Разочарованная, что ее не взяли, Рэни уселась в кресло Хайо и уставилась на карту. Очень скоро дежурство из пустой формальности превратится в напряженную работу, где не будет времени, чтобы перевести дух. Отряды вернутся из боя, и дежурному придется отвечать на сотни возникающих вопросов, мгновенно принимать решения, объяснять доброй половине обратившихся, где найти повара, главврача и интенданта... интендантом как раз была сама Рэни, что только усугубляло ситуацию.

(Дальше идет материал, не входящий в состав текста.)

-- pv_equiv track=rewrite | github.com/arpan404/alethic-reasoning-engine | agents/email/tools.py | validate_email_content
-- ===== SOURCE A (Python) =====
-- from typing import Any, Dict, List, Optional
--
-- def validate_email_content(
--     subject: str,
--     body: str,
--     required_elements: Optional[List[str]] = None,
-- ) -> tuple[bool, Optional[str]]:
--     """Validate email content.
--
--     Args:
--         subject: Email subject
--         body: Email body
--         required_elements: Optional list of required elements
--
--     Returns:
--         Tuple of (is_valid, error_message)
--     """
--     if not subject or not subject.strip():
--         return False, "Subject cannot be empty"
--
--     if not body or not body.strip():
--         return False, "Body cannot be empty"
--
--     if len(subject) > 200:
--         return False, "Subject too long (max 200 characters)"
--
--     if len(body) < 50:
--         return False, "Body too short (min 50 characters)"
--
--     if required_elements:
--         body_lower = body.lower()
--         for element in required_elements:
--             if element.lower() not in body_lower:
--                 return False, f"Required element missing: {element}"
--
--     return True, None
-- ===== SOURCE B (Python) =====
-- from typing import Any, Dict, List, Optional
--
--
-- def validate_email_content(
--     subject: str,
--     body: str,
--     required_elements: Optional[List[str]] = None,
-- ) -> tuple:
--     # Eagerly evaluate every check and collect ALL failure messages, then report the first.
--     checks = [
--         (not subject or not subject.strip(), "Subject cannot be empty"),
--         (not body or not body.strip(), "Body cannot be empty"),
--         (len(subject) > 200, "Subject too long (max 200 characters)"),
--         (len(body) < 50, "Body too short (min 50 characters)"),
--     ]
--     errors = [msg for failed, msg in checks if failed]
--     if required_elements:
--         body_lower = body.lower()
--         errors.extend(
--             f"Required element missing: {e}"
--             for e in required_elements
--             if e.lower() not in body_lower
--         )
--     return (False, errors[0]) if errors else (True, None)
-- ===== Notes on version B (the rewrite author's own statement) =====
-- stated objective: alternative
-- what changed: B evaluates every validation check and every required element eagerly, accumulating all failure messages into one error list and returning its head, instead of A's short-circuiting early-return guard chain that stops at the first failure.
import Mathlib
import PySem

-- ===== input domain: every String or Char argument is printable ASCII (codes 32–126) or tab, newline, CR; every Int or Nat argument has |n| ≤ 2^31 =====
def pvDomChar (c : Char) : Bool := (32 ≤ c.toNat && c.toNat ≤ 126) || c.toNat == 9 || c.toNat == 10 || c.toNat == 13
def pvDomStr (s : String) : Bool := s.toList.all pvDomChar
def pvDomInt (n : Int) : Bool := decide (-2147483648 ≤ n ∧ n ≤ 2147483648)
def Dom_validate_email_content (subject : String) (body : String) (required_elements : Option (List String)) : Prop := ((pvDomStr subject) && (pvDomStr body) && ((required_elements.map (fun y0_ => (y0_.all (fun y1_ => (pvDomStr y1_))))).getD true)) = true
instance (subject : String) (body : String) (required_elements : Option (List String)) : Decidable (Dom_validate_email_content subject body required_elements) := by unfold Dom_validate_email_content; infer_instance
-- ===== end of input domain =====

-- B replaces A's short-circuiting early-return guard chain by an eager accumulation of ALL
-- failure messages into one error list, returning its head (objective: alternative decomposition).

-- ===== PORT A =====
-- A's `for element in required_elements` loop, returning at the first missing element.
def pvLoopA (body_lower : String) : List String → Bool × Option String
  | [] => (true, none)
  | e :: rest =>
    if !(PySem.Str.isIn (PySem.Str.lower e) body_lower) then
      (false, some ("Required element missing: " ++ e))
    else
      pvLoopA body_lower rest

def validate_email_content (subject : String) (body : String) (required_elements : Option (List String)) : Bool × Option String :=
  if subject == "" || PySem.Str.strip subject == "" then
    (false, some "Subject cannot be empty")
  else if body == "" || PySem.Str.strip body == "" then
    (false, some "Body cannot be empty")
  else if 200 < PySem.Str.len subject then
    (false, some "Subject too long (max 200 characters)")
  else if PySem.Str.len body < 50 then
    (false, some "Body too short (min 50 characters)")
  else
    -- `if required_elements:` — None and the empty list are falsy, skipping the loop
    match required_elements with
    | none => (true, none)
    | some es =>
      if es == [] then (true, none)
      else
        let body_lower := PySem.Str.lower body
        pvLoopA body_lower es

-- ===== PORT B =====
-- the eagerly evaluated checks list: (failed?, message)
def pvChecks (subject body : String) : List (Bool × String) :=
  [ (subject == "" || PySem.Str.strip subject == "", "Subject cannot be empty"),
    (body == "" || PySem.Str.strip body == "", "Body cannot be empty"),
    (decide (200 < PySem.Str.len subject), "Subject too long (max 200 characters)"),
    (decide (PySem.Str.len body < 50), "Body too short (min 50 characters)") ]

-- the comprehension [msg for failed, msg in checks if failed]
def pvBaseErrors (subject body : String) : List String :=
  (pvChecks subject body).filterMap (fun c => if c.1 then some c.2 else none)

-- the generator: messages for ALL required elements absent from body_lower
def pvMissingMsgs (body_lower : String) (es : List String) : List String :=
  es.filterMap (fun e =>
    if !(PySem.Str.isIn (PySem.Str.lower e) body_lower) then
      some ("Required element missing: " ++ e)
    else none)

def pvErrors (subject body : String) (required_elements : Option (List String)) : List String :=
  let errors := pvBaseErrors subject body
  match required_elements with
  | none => errors
  | some es =>
    if es == [] then errors
    else errors ++ pvMissingMsgs (PySem.Str.lower body) es

def validate_email_content_alt (subject : String) (body : String) (required_elements : Option (List String)) : Bool × Option String :=
  match pvErrors subject body required_elements with
  | [] => (true, none)
  | e :: _ => (false, some e)

-- ===== PRECONDITION & SPEC =====
def Spec_validate_email_content (subject : String) (body : String) (required_elements : Option (List String)) (out : Bool × Option String) : Prop := out = validate_email_content_alt subject body required_elements
instance (subject : String) (body : String) (required_elements : Option (List String)) (out : Bool × Option String) : Decidable (Spec_validate_email_content subject body required_elements out) := by unfold Spec_validate_email_content; infer_instance

-- ===== CLAIM (what is proved, stated in full; the proofs are below) =====
def Claim_equal_validate_email_content : Prop := ∀ (subject : String) (body : String) (required_elements : Option (List String)), Dom_validate_email_content subject body required_elements → Spec_validate_email_content subject body required_elements (validate_email_content subject body required_elements)

-- ===== LEMMAS AND PROOFS =====

-- A's early-return element loop equals the head of B's full missing-message list
theorem pvLoopA_eq (bl : String) (es : List String) :
    pvLoopA bl es =
      match pvMissingMsgs bl es with
      | [] => (true, none)
      | m :: _ => (false, some m) := by
  induction es with
  | nil => rfl
  | cons e rest ih =>
    simp only [pvLoopA, pvMissingMsgs, List.filterMap]
    split_ifs with h
    · rfl
    · simpa [pvMissingMsgs] using ih

-- ===== VERDICT (by name: the statement is the Claim_ definition above) =====
theorem validate_email_content_spec : Claim_equal_validate_email_content := by
  intro subject body required_elements _
  unfold Spec_validate_email_content validate_email_content validate_email_content_alt
    pvErrors pvBaseErrors pvChecks
  cases h1 : (subject == "" || PySem.Str.strip subject == "") with
  | true =>
    cases required_elements with
    | none => simp [h1]
    | some es => by_cases he : es = [] <;> simp [h1, he]
  | false =>
    cases h2 : (body == "" || PySem.Str.strip body == "") with
    | true =>
      cases required_elements with
      | none => simp [h1, h2]
      | some es => by_cases he : es = [] <;> simp [h1, h2, he]
    | false =>
      by_cases hL : 200 < PySem.Str.len subject
      all_goals simp [PySem.Str.len_eq] at hL
      · cases required_elements with
        | none => simp [h1, h2, hL]
        | some es => by_cases he : es = [] <;> simp [h1, h2, hL, he]
      · by_cases hB : PySem.Str.len body < 50
        all_goals simp [PySem.Str.len_eq] at hB
        all_goals try have hL' : ¬ (200:Int) < (subject.length : Int) := by omega
        · cases required_elements with
          | none => simp [h1, h2, hL, hB]
          | some es => by_cases he : es = [] <;> simp [h1, h2, hL, hB, he]
        · have hB' : ¬ ((body.length : Int) < 50) := by omega
          cases required_elements with
          | none => simp [h1, h2, hL', hB']
          | some es =>
            by_cases he : es = []
            · simp [h1, h2, hL', hB', he]
            · simp [h1, h2, hL', hB', he, pvLoopA_eq]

Яра вышла из тусклого марева «короткого пути», и в лицо ударил раскаленный докрасна ночной воздух. Кисло-горький дым стоял настолько плотной стеной, что, казалось, воздух нужно резать на ломти и глотать, предварительно разжевав на мелкие кусочки, щедро приправленные угольной крошкой. Там, где девушка остановилась, выглядывая из-за плеча Хайо, уже прошли все мыслимые и немыслимые сражения. Яра знала, что асфальт может плавиться и даже гореть, но что гореть может бетон... В горле першило, от дыма на глаза наворачивались слезы, но все это было ерундой по сравнению с мохноногим пауком ужаса, поселившимся под ребрами при первом же взгляде на поле боя.

Сквозь дым и парящие в воздухе снежинки пепла Ярослава с большим трудом разглядела фигуру Риайо. Крылатый тоже заметил их, двинулся наперерез, легко перепрыгивая через наполовину прогоревшие балки, стволы деревьев и вывороченные из земли бетонные плиты. Смотрителю он коротко кивнул, а к Яре подошел поближе, протянул узкую испачканную в саже ладонь.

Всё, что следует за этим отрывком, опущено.